__TASK PROMPT__.
When you reach the listing, restate it word for word, leaving nothing out.

[Opening PROVIDED DATA section]

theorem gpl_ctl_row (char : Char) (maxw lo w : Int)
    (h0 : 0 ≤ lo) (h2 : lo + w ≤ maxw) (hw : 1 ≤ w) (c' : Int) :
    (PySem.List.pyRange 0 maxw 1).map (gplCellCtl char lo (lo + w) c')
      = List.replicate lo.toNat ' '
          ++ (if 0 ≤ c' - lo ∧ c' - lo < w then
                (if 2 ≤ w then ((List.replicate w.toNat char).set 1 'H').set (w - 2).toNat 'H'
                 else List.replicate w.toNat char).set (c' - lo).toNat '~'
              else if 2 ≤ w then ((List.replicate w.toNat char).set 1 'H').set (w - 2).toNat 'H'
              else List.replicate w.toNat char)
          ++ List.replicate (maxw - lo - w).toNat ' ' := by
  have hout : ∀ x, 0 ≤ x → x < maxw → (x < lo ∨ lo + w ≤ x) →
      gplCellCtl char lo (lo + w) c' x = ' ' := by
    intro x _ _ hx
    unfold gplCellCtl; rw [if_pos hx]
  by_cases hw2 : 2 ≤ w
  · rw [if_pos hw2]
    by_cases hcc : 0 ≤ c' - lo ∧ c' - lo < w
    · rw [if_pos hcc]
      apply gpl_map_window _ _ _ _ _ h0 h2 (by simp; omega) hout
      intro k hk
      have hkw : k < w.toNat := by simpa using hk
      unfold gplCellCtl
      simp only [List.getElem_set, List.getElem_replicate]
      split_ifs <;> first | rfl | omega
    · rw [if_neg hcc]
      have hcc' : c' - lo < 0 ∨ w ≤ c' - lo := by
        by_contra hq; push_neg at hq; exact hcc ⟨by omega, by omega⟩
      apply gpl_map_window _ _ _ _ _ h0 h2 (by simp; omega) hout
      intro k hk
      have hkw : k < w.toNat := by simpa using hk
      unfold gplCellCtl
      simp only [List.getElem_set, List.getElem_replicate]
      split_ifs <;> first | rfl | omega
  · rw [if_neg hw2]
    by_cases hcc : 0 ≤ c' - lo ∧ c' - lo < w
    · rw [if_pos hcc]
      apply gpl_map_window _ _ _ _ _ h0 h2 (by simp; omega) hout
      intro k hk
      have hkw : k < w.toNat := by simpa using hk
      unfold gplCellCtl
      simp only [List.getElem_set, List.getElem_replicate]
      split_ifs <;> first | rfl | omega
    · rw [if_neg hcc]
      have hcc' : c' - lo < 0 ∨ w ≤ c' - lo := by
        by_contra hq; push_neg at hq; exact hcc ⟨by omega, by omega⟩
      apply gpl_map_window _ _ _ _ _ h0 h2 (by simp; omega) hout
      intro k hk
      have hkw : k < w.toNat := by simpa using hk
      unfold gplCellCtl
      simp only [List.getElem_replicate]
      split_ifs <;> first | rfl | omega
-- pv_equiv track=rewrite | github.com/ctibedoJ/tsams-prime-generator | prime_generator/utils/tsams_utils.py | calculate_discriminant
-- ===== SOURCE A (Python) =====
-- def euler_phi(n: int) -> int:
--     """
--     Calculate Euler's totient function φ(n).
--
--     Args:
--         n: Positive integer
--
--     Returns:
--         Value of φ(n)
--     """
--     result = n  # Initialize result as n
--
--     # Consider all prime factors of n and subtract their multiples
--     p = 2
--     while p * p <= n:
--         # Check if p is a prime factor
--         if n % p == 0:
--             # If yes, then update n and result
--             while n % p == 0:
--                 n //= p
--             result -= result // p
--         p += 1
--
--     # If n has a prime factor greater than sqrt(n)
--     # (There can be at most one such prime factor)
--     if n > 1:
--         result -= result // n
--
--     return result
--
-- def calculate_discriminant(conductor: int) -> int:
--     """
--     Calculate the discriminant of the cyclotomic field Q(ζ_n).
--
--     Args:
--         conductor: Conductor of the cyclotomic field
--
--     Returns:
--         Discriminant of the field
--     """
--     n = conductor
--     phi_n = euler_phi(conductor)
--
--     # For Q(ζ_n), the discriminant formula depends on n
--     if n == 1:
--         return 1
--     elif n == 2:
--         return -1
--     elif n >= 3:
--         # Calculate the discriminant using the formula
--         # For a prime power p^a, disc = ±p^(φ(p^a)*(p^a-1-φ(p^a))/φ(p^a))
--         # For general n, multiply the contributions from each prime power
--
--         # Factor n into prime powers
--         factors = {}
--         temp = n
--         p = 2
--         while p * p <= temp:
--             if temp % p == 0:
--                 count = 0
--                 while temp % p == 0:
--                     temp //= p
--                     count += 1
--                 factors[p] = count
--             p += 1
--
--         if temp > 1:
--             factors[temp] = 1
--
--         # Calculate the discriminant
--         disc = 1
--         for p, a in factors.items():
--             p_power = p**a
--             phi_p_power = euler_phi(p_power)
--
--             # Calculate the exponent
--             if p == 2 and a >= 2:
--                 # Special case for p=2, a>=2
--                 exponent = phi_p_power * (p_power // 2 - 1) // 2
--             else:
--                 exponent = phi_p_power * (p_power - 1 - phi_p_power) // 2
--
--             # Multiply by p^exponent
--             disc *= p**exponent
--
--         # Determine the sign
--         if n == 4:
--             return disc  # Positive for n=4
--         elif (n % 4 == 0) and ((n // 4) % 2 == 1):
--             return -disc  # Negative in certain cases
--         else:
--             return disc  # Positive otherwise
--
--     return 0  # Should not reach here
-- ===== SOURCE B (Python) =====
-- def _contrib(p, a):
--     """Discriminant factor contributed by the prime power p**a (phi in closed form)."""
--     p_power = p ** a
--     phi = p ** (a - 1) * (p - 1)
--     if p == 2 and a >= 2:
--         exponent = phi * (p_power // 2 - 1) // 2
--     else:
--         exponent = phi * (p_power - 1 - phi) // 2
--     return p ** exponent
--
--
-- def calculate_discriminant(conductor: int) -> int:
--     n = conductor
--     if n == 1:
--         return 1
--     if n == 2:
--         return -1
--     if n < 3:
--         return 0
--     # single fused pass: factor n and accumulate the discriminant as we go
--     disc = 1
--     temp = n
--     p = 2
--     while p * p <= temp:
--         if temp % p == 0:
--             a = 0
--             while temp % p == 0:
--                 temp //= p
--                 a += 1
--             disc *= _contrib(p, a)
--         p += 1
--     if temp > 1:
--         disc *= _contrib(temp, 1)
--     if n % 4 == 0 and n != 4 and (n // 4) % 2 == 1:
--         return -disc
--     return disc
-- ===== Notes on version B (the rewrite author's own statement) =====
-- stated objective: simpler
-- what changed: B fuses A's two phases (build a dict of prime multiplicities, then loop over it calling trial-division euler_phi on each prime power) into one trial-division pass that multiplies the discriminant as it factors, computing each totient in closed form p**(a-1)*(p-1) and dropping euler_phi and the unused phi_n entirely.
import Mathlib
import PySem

[Closing PROVIDED DATA section]

__ANSWER BOX__.
theorem gpl_ctl_row (char : Char) (maxw lo w : Int)
    (h0 : 0 ≤ lo) (h2 : lo + w ≤ maxw) (hw : 1 ≤ w) (c' : Int) :
    (PySem.List.pyRange 0 maxw 1).map (gplCellCtl char lo (lo + w) c')
      = List.replicate lo.toNat ' '
          ++ (if 0 ≤ c' - lo ∧ c' - lo < w then
                (if 2 ≤ w then ((List.replicate w.toNat char).set 1 'H').set (w - 2).toNat 'H'
                 else List.replicate w.toNat char).set (c' - lo).toNat '~'
              else if 2 ≤ w then ((List.replicate w.toNat char).set 1 'H').set (w - 2).toNat 'H'
              else List.replicate w.toNat char)
          ++ List.replicate (maxw - lo - w).toNat ' ' := by
  have hout : ∀ x, 0 ≤ x → x < maxw → (x < lo ∨ lo + w ≤ x) →
      gplCellCtl char lo (lo + w) c' x = ' ' := by
    intro x _ _ hx
    unfold gplCellCtl; rw [if_pos hx]
  by_cases hw2 : 2 ≤ w
  · rw [if_pos hw2]
    by_cases hcc : 0 ≤ c' - lo ∧ c' - lo < w
    · rw [if_pos hcc]
      apply gpl_map_window _ _ _ _ _ h0 h2 (by simp; omega) hout
      intro k hk
      have hkw : k < w.toNat := by simpa using hk
      unfold gplCellCtl
      simp only [List.getElem_set, List.getElem_replicate]
      split_ifs <;> first | rfl | omega
    · rw [if_neg hcc]
      have hcc' : c' - lo < 0 ∨ w ≤ c' - lo := by
        by_contra hq; push_neg at hq; exact hcc ⟨by omega, by omega⟩
      apply gpl_map_window _ _ _ _ _ h0 h2 (by simp; omega) hout
      intro k hk
      have hkw : k < w.toNat := by simpa using hk
      unfold gplCellCtl
      simp only [List.getElem_set, List.getElem_replicate]
      split_ifs <;> first | rfl | omega
  · rw [if_neg hw2]
    by_cases hcc : 0 ≤ c' - lo ∧ c' - lo < w
    · rw [if_pos hcc]
      apply gpl_map_window _ _ _ _ _ h0 h2 (by simp; omega) hout
      intro k hk
      have hkw : k < w.toNat := by simpa using hk
      unfold gplCellCtl
      simp only [List.getElem_set, List.getElem_replicate]
      split_ifs <;> first | rfl | omega
    · rw [if_neg hcc]
      have hcc' : c' - lo < 0 ∨ w ≤ c' - lo := by
        by_contra hq; push_neg at hq; exact hcc ⟨by omega, by omega⟩
      apply gpl_map_window _ _ _ _ _ h0 h2 (by simp; omega) hout
      intro k hk
      have hkw : k < w.toNat := by simpa using hk
      unfold gplCellCtl
      simp only [List.getElem_replicate]
      split_ifs <;> first | rfl | omega
-- pv_equiv track=rewrite | github.com/ctibedoJ/tsams-prime-generator | prime_generator/utils/tsams_utils.py | calculate_discriminant
-- ===== SOURCE A (Python) =====
-- def euler_phi(n: int) -> int:
--     """
--     Calculate Euler's totient function φ(n).
--
--     Args:
--         n: Positive integer
--
--     Returns:
--         Value of φ(n)
--     """
--     result = n  # Initialize result as n
--
--     # Consider all prime factors of n and subtract their multiples
--     p = 2
--     while p * p <= n:
--         # Check if p is a prime factor
--         if n % p == 0:
--             # If yes, then update n and result
--             while n % p == 0:
--                 n //= p
--             result -= result // p
--         p += 1
--
--     # If n has a prime factor greater than sqrt(n)
--     # (There can be at most one such prime factor)
--     if n > 1:
--         result -= result // n
--
--     return result
--
-- def calculate_discriminant(conductor: int) -> int:
--     """
--     Calculate the discriminant of the cyclotomic field Q(ζ_n).
--
--     Args:
--         conductor: Conductor of the cyclotomic field
--
--     Returns:
--         Discriminant of the field
--     """
--     n = conductor
--     phi_n = euler_phi(conductor)
--
--     # For Q(ζ_n), the discriminant formula depends on n
--     if n == 1:
--         return 1
--     elif n == 2:
--         return -1
--     elif n >= 3:
--         # Calculate the discriminant using the formula
--         # For a prime power p^a, disc = ±p^(φ(p^a)*(p^a-1-φ(p^a))/φ(p^a))
--         # For general n, multiply the contributions from each prime power
--
--         # Factor n into prime powers
--         factors = {}
--         temp = n
--         p = 2
--         while p * p <= temp:
--             if temp % p == 0:
--                 count = 0
--                 while temp % p == 0:
--                     temp //= p
--                     count += 1
--                 factors[p] = count
--             p += 1
--
--         if temp > 1:
--             factors[temp] = 1
--
--         # Calculate the discriminant
--         disc = 1
--         for p, a in factors.items():
--             p_power = p**a
--             phi_p_power = euler_phi(p_power)
--
--             # Calculate the exponent
--             if p == 2 and a >= 2:
--                 # Special case for p=2, a>=2
--                 exponent = phi_p_power * (p_power // 2 - 1) // 2
--             else:
--                 exponent = phi_p_power * (p_power - 1 - phi_p_power) // 2
--
--             # Multiply by p^exponent
--             disc *= p**exponent
--
--         # Determine the sign
--         if n == 4:
--             return disc  # Positive for n=4
--         elif (n % 4 == 0) and ((n // 4) % 2 == 1):
--             return -disc  # Negative in certain cases
--         else:
--             return disc  # Positive otherwise
--
--     return 0  # Should not reach here
-- ===== SOURCE B (Python) =====
-- def _contrib(p, a):
--     """Discriminant factor contributed by the prime power p**a (phi in closed form)."""
--     p_power = p ** a
--     phi = p ** (a - 1) * (p - 1)
--     if p == 2 and a >= 2:
--         exponent = phi * (p_power // 2 - 1) // 2
--     else:
--         exponent = phi * (p_power - 1 - phi) // 2
--     return p ** exponent
--
--
-- def calculate_discriminant(conductor: int) -> int:
--     n = conductor
--     if n == 1:
--         return 1
--     if n == 2:
--         return -1
--     if n < 3:
--         return 0
--     # single fused pass: factor n and accumulate the discriminant as we go
--     disc = 1
--     temp = n
--     p = 2
--     while p * p <= temp:
--         if temp % p == 0:
--             a = 0
--             while temp % p == 0:
--                 temp //= p
--                 a += 1
--             disc *= _contrib(p, a)
--         p += 1
--     if temp > 1:
--         disc *= _contrib(temp, 1)
--     if n % 4 == 0 and n != 4 and (n // 4) % 2 == 1:
--         return -disc
--     return disc
-- ===== Notes on version B (the rewrite author's own statement) =====
-- stated objective: simpler
-- what changed: B fuses A's two phases (build a dict of prime multiplicities, then loop over it calling trial-division euler_phi on each prime power) into one trial-division pass that multiplies the discriminant as it factors, computing each totient in closed form p**(a-1)*(p-1) and dropping euler_phi and the unused phi_n entirely.
import Mathlib
import PySem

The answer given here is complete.